American clinical community psychologist

Charles Donald Spielberger (March 28, 1927 – June 11, 2013) was an American clinical community psychologist well-known for his development of the State-Trait Anxiety Inventory.

In 1972, as incoming president of the Southeastern Psychological Association he appointed the organization's Task Force on the Status of Women, chaired by Ellen Kimmel.

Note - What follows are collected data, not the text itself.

-- pv_equiv track=rewrite | github.com/Fangolinn/Advent-of-Code | 2015/11/solve.py | is_valid_rule_contains_two_pairs
-- ===== SOURCE A (Python) =====
-- def is_valid_rule_contains_two_pairs(password: str) -> bool:
--     """
--     Passwords must contain at least two different, non-overlapping pairs of letters, like aa, bb, or zz.
--     """
--     pairs_found: int = 0
--
--     i: int = 0
--     while i < len(password) - 1:
--         if password[i] == password[i + 1]:
--             pairs_found += 1
--             i += 1
--
--         if pairs_found >= 2:
--             return True
--
--         i += 1
--
--     return False
-- ===== SOURCE B (Python) =====
-- def is_valid_rule_contains_two_pairs(password: str) -> bool:
--     """Run-length decomposition: each maximal run of equal characters of
--     length L contributes L // 2 non-overlapping pairs; need at least two."""
--     pairs = 0
--     pos = 0
--     n = len(password)
--     while pos < n:
--         run = pos + 1
--         while run < n and password[run] == password[pos]:
--             run += 1
--         pairs += (run - pos) // 2
--         pos = run
--     return pairs >= 2
-- ===== Notes on version B (the rewrite author's own statement) =====
-- stated objective: alternative
-- what changed: Replaces A's match-then-skip adjacent-comparison walk (with early return) by a run-length decomposition: split the string into maximal runs of equal characters and sum the closed form len(run)//2 per run.
import Mathlib
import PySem

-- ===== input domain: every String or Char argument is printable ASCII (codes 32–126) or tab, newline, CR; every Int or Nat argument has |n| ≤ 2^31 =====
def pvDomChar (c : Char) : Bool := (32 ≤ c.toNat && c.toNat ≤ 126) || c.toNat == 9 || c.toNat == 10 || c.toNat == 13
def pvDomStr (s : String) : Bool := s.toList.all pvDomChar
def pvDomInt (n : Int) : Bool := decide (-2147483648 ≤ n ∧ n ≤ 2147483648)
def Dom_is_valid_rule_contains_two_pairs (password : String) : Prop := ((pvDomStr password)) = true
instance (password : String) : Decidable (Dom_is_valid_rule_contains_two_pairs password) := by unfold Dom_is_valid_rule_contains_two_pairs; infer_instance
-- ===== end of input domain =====

-- B replaces A's match-then-skip adjacent-comparison walk by a run-length
-- decomposition summing len(run) // 2 per maximal run; objective: alternative, same cost.


-- ===== PORT A =====
-- A's while loop over index i with counter pairs_found and early return
-- (fuel bounds the loop and never runs out on the call below; indices are
-- always in range when read, so the ' ' default of getD is never used)
def pvALoop (cs : List Char) : Nat → Nat → Nat → Bool
  | 0, _, _ => false
  | fuel + 1, i, pairs =>
    if i + 1 < cs.length then
      if cs[i]?.getD ' ' = cs[i + 1]?.getD ' ' then
        -- pairs_found += 1; i += 1
        if pairs + 1 ≥ 2 then true
        else pvALoop cs fuel (i + 2) (pairs + 1)
      else
        if pairs ≥ 2 then true
        else pvALoop cs fuel (i + 1) pairs
    else false

def is_valid_rule_contains_two_pairs (password : String) : Bool :=
  pvALoop password.toList password.toList.length 0 0

-- ===== PORT B =====
-- inner while: advance run past every character equal to password[pos]
-- (fuel = remaining length bounds the loop; it never runs out on the call below)
def pvRunEnd (cs : List Char) (pos : Nat) : Nat → Nat → Nat
  | 0, run => run
  | fuel + 1, run =>
    if run < cs.length ∧ cs[run]?.getD ' ' = cs[pos]?.getD ' ' then
      pvRunEnd cs pos fuel (run + 1)
    else run

-- outer while: one iteration per maximal run, adding (run - pos) // 2
def pvBLoop (cs : List Char) : Nat → Nat → Nat → Nat
  | 0, _, pairs => pairs
  | fuel + 1, pos, pairs =>
    if pos < cs.length then
      let run := pvRunEnd cs pos cs.length (pos + 1)
      pvBLoop cs fuel run (pairs + (run - pos) / 2)
    else pairs

def is_valid_rule_contains_two_pairs_alt (password : String) : Bool :=
  decide (2 ≤ pvBLoop password.toList password.toList.length 0 0)

-- ===== PRECONDITION & SPEC =====
def Spec_is_valid_rule_contains_two_pairs (password : String) (out : Bool) : Prop := out = is_valid_rule_contains_two_pairs_alt password
instance (password : String) (out : Bool) : Decidable (Spec_is_valid_rule_contains_two_pairs password out) := by unfold Spec_is_valid_rule_contains_two_pairs; infer_instance

-- ===== CLAIM (what is proved, stated in full; the proofs are below) =====
def Claim_equal_is_valid_rule_contains_two_pairs : Prop := ∀ (password : String), Dom_is_valid_rule_contains_two_pairs password → Spec_is_valid_rule_contains_two_pairs password (is_valid_rule_contains_two_pairs password)

-- ===== LEMMAS AND PROOFS =====

-- reference count: greedy number of non-overlapping adjacent pairs
def pvGreedy : List Char → Nat
  | a :: b :: r => if a = b then 1 + pvGreedy r else pvGreedy (b :: r)
  | _ => 0

theorem pvGreedy_short (l : List Char) (h : l.length ≤ 1) : pvGreedy l = 0 := by
  match l, h with
  | [], _ => rfl
  | [a], _ => rfl

-- A's loop computes the greedy count (capped at 2)
theorem pvALoop_eq (n : ℕ) : ∀ (cs : List Char) (fuel i pairs : Nat),
    cs.length - i ≤ n → n ≤ fuel → pairs ≤ 1 →
    pvALoop cs fuel i pairs = decide (2 ≤ pairs + pvGreedy (cs.drop i)) := by
  induction n with
  | zero =>
    intro cs fuel i pairs hn hf hp
    have h1 : ¬ (i + 1 < cs.length) := by omega
    have hg : pvGreedy (cs.drop i) = 0 := pvGreedy_short _ (by simp; omega)
    match fuel with
    | 0 => rw [hg]; simp [pvALoop]; omega
    | fuel + 1 => rw [pvALoop, if_neg h1, hg]; simp; omega
  | succ n ih =>
    intro cs fuel i pairs hn hf hp
    by_cases h : i + 1 < cs.length
    · have hi : i < cs.length := by omega
      match fuel with
      | fuel + 1 =>
      have hd : cs.drop i = cs[i] :: cs[i+1] :: cs.drop (i + 2) := by
        rw [List.drop_eq_getElem_cons hi, List.drop_eq_getElem_cons h]
      have hgd : (cs[i]?.getD ' ' = cs[i + 1]?.getD ' ') ↔ cs[i] = cs[i+1] := by
        rw [List.getElem?_eq_getElem hi, List.getElem?_eq_getElem h,
          Option.getD_some, Option.getD_some]
      rw [pvALoop, if_pos h, hd]
      by_cases he : cs[i] = cs[i+1]
      · rw [if_pos (hgd.mpr he)]
        unfold pvGreedy
        rw [if_pos he]
        interval_cases pairs
        · simp only [Nat.zero_add]
          rw [if_neg (by omega), ih cs fuel (i + 2) 1 (by omega) (by omega) (by omega)]
        · rw [if_pos (by omega)]
          exact (decide_eq_true (by omega)).symm
      · rw [if_neg (fun hc => he (hgd.mp hc)), if_neg (by omega),
          ih cs fuel (i + 1) pairs (by omega) (by omega) hp,
          List.drop_eq_getElem_cons h]
        simp only [pvGreedy]
        simp only [if_neg he]
    · have hg : pvGreedy (cs.drop i) = 0 := pvGreedy_short _ (by simp; omega)
      match fuel with
      | 0 => rw [hg]; simp [pvALoop]; omega
      | fuel + 1 => rw [pvALoop, if_neg h, hg]; simp; omega

-- the greedy count of a maximal run of k copies of a is k / 2
theorem pvGreedy_run (k : ℕ) : ∀ (a : Char) (rest : List Char),
    (∀ b r, rest = b :: r → b ≠ a) →
    pvGreedy (List.replicate k a ++ rest) = k / 2 + pvGreedy rest := by
  induction k using Nat.strong_induction_on with
  | _ k ih =>
    intro a rest hrest
    match k with
    | 0 => simp
    | 1 =>
      simp only [List.replicate, List.nil_append, List.cons_append]
      match rest, hrest with
      | [], _ => rfl
      | b :: r, hr =>
        have hne : ¬ a = b := by intro hab; exact hr b r rfl hab.symm
        simp only [pvGreedy]
        rw [if_neg hne]
        omega
    | (m + 2) =>
      have h2 : List.replicate (m + 2) a ++ rest
          = a :: a :: (List.replicate m a ++ rest) := by
        simp [List.replicate]
      have h3 : pvGreedy (a :: a :: (List.replicate m a ++ rest))
          = 1 + pvGreedy (List.replicate m a ++ rest) := by
        simp [pvGreedy]
      rw [h2, h3, ih m (by omega) a rest hrest]
      omega

-- characterisation of the inner while loop
theorem pvRunEnd_spec (cs : List Char) (pos : Nat) (hpos : pos < cs.length)
    (n : ℕ) : ∀ (run : Nat), cs.length - run ≤ n → pos < run → run ≤ cs.length →
    (∀ j, pos ≤ j → j < run → (hj : j < cs.length) → cs[j] = cs[pos]) →
    run ≤ pvRunEnd cs pos n run ∧ pvRunEnd cs pos n run ≤ cs.length ∧
    (∀ j, pos ≤ j → j < pvRunEnd cs pos n run → (hj : j < cs.length) → cs[j] = cs[pos]) ∧
    (∀ h : pvRunEnd cs pos n run < cs.length, cs[pvRunEnd cs pos n run] ≠ cs[pos]) := by
  induction n with
  | zero =>
    intro run hn hlt hle hall
    simp only [pvRunEnd]
    exact ⟨le_refl _, hle, hall, fun h => absurd h (by omega)⟩
  | succ n ih =>
    intro run hn hlt hle hall
    by_cases hc : run < cs.length ∧ cs[run]?.getD ' ' = cs[pos]?.getD ' '
    · rw [pvRunEnd, if_pos hc]
      have h1 : run < cs.length := hc.1
      have heq : cs[run] = cs[pos] := by
        have := hc.2
        rwa [List.getElem?_eq_getElem h1, List.getElem?_eq_getElem hpos,
          Option.getD_some, Option.getD_some] at this
      obtain ⟨a1, a2, a3, a4⟩ := ih (run + 1) (by omega) (by omega) (by omega)
        (by intro j hj1 hj2 hj3
            by_cases hcj : j = run
            · subst hcj; exact heq
            · exact hall j hj1 (by omega) hj3)
      exact ⟨by omega, a2, a3, a4⟩
    · rw [pvRunEnd, if_neg hc]
      refine ⟨le_refl _, hle, hall, ?_⟩
      intro hR hne
      exact hc ⟨hR, by rw [List.getElem?_eq_getElem hR, List.getElem?_eq_getElem hpos,
        Option.getD_some, Option.getD_some, hne]⟩

-- B's loop computes pairs + greedy of the remaining suffix
theorem pvBLoop_eq (n : ℕ) : ∀ (cs : List Char) (fuel pos pairs : Nat),
    cs.length - pos ≤ n → n ≤ fuel →
    pvBLoop cs fuel pos pairs = pairs + pvGreedy (cs.drop pos) := by
  induction n with
  | zero =>
    intro cs fuel pos pairs hn hf
    have hge : ¬ pos < cs.length := by omega
    match fuel with
    | 0 =>
      rw [List.drop_eq_nil_of_le (by omega)]
      simp [pvBLoop, pvGreedy]
    | fuel + 1 =>
      rw [pvBLoop, if_neg hge, List.drop_eq_nil_of_le (by omega)]
      simp [pvGreedy]
  | succ n ih =>
    intro cs fuel pos pairs hn hf
    by_cases h : pos < cs.length
    · match fuel with
      | fuel + 1 =>
      rw [pvBLoop, if_pos h]
      have spec := pvRunEnd_spec cs pos h cs.length (pos + 1) (by omega) (by omega)
        (by omega)
        (by intro j hj1 hj2 hj3; have hjp : j = pos := by omega
            subst hjp; rfl)
      set R := pvRunEnd cs pos cs.length (pos + 1) with hR
      obtain ⟨h1, h2, h3, h4⟩ := spec
      have hdrop : cs.drop pos = List.replicate (R - pos) cs[pos] ++ cs.drop R := by
        apply List.ext_getElem
        · simp; omega
        · intro j hja hjb
          simp only [List.getElem_drop]
          by_cases hj : j < R - pos
          · rw [List.getElem_append_left (by simp; omega)]
            simp only [List.getElem_replicate]
            exact h3 (pos + j) (by omega) (by omega) (by omega)
          · rw [List.getElem_append_right (by simp; omega)]
            simp only [List.getElem_drop, List.length_replicate]
            congr 1
            omega
      have hmax : ∀ b r, cs.drop R = b :: r → b ≠ cs[pos] := by
        intro b r hbr
        have hRlt : R < cs.length := by
          by_contra hcon
          rw [List.drop_eq_nil_of_le (by omega)] at hbr
          simp at hbr
        have h0 : (cs.drop R)[0]? = some b := by rw [hbr]; rfl
        rw [List.getElem?_drop, Nat.add_zero, List.getElem?_eq_getElem hRlt] at h0
        have hb : cs[R] = b := Option.some.inj h0
        rw [← hb]
        exact h4 hRlt
      rw [ih cs fuel R (pairs + (R - pos) / 2) (by omega) (by omega), hdrop,
        pvGreedy_run (R - pos) cs[pos] (cs.drop R) hmax]
      omega
    · match fuel with
      | 0 =>
        rw [List.drop_eq_nil_of_le (by omega)]
        simp [pvBLoop, pvGreedy]
      | fuel + 1 =>
        rw [pvBLoop, if_neg h, List.drop_eq_nil_of_le (by omega)]
        simp [pvGreedy]

-- ===== VERDICT (by name: the statement is the Claim_ definition above) =====
theorem is_valid_rule_contains_two_pairs_spec : Claim_equal_is_valid_rule_contains_two_pairs := by
  intro password _
  unfold Spec_is_valid_rule_contains_two_pairs is_valid_rule_contains_two_pairs
    is_valid_rule_contains_two_pairs_alt
  rw [pvALoop_eq password.toList.length password.toList password.toList.length 0 0 (by omega) (by omega) (by omega),
    pvBLoop_eq password.toList.length password.toList password.toList.length 0 0 (by omega) (by omega)]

Spielberger was founding Editor (1973–76) of the American Journal of Community Psychology, official journal of Division 27 (Community Psychology) of the American Psychological Association. He was President of that Division in 1974-75. He won the Division's 1982 Award for Distinguished Contributions to Theory and Research in Community Psychology. He was president of the APA in 1991.

Spielberger was formerly Chairman of the Psychology Department at the University of South Florida in Tampa, Florida and in 2012 belonged to a think tank there.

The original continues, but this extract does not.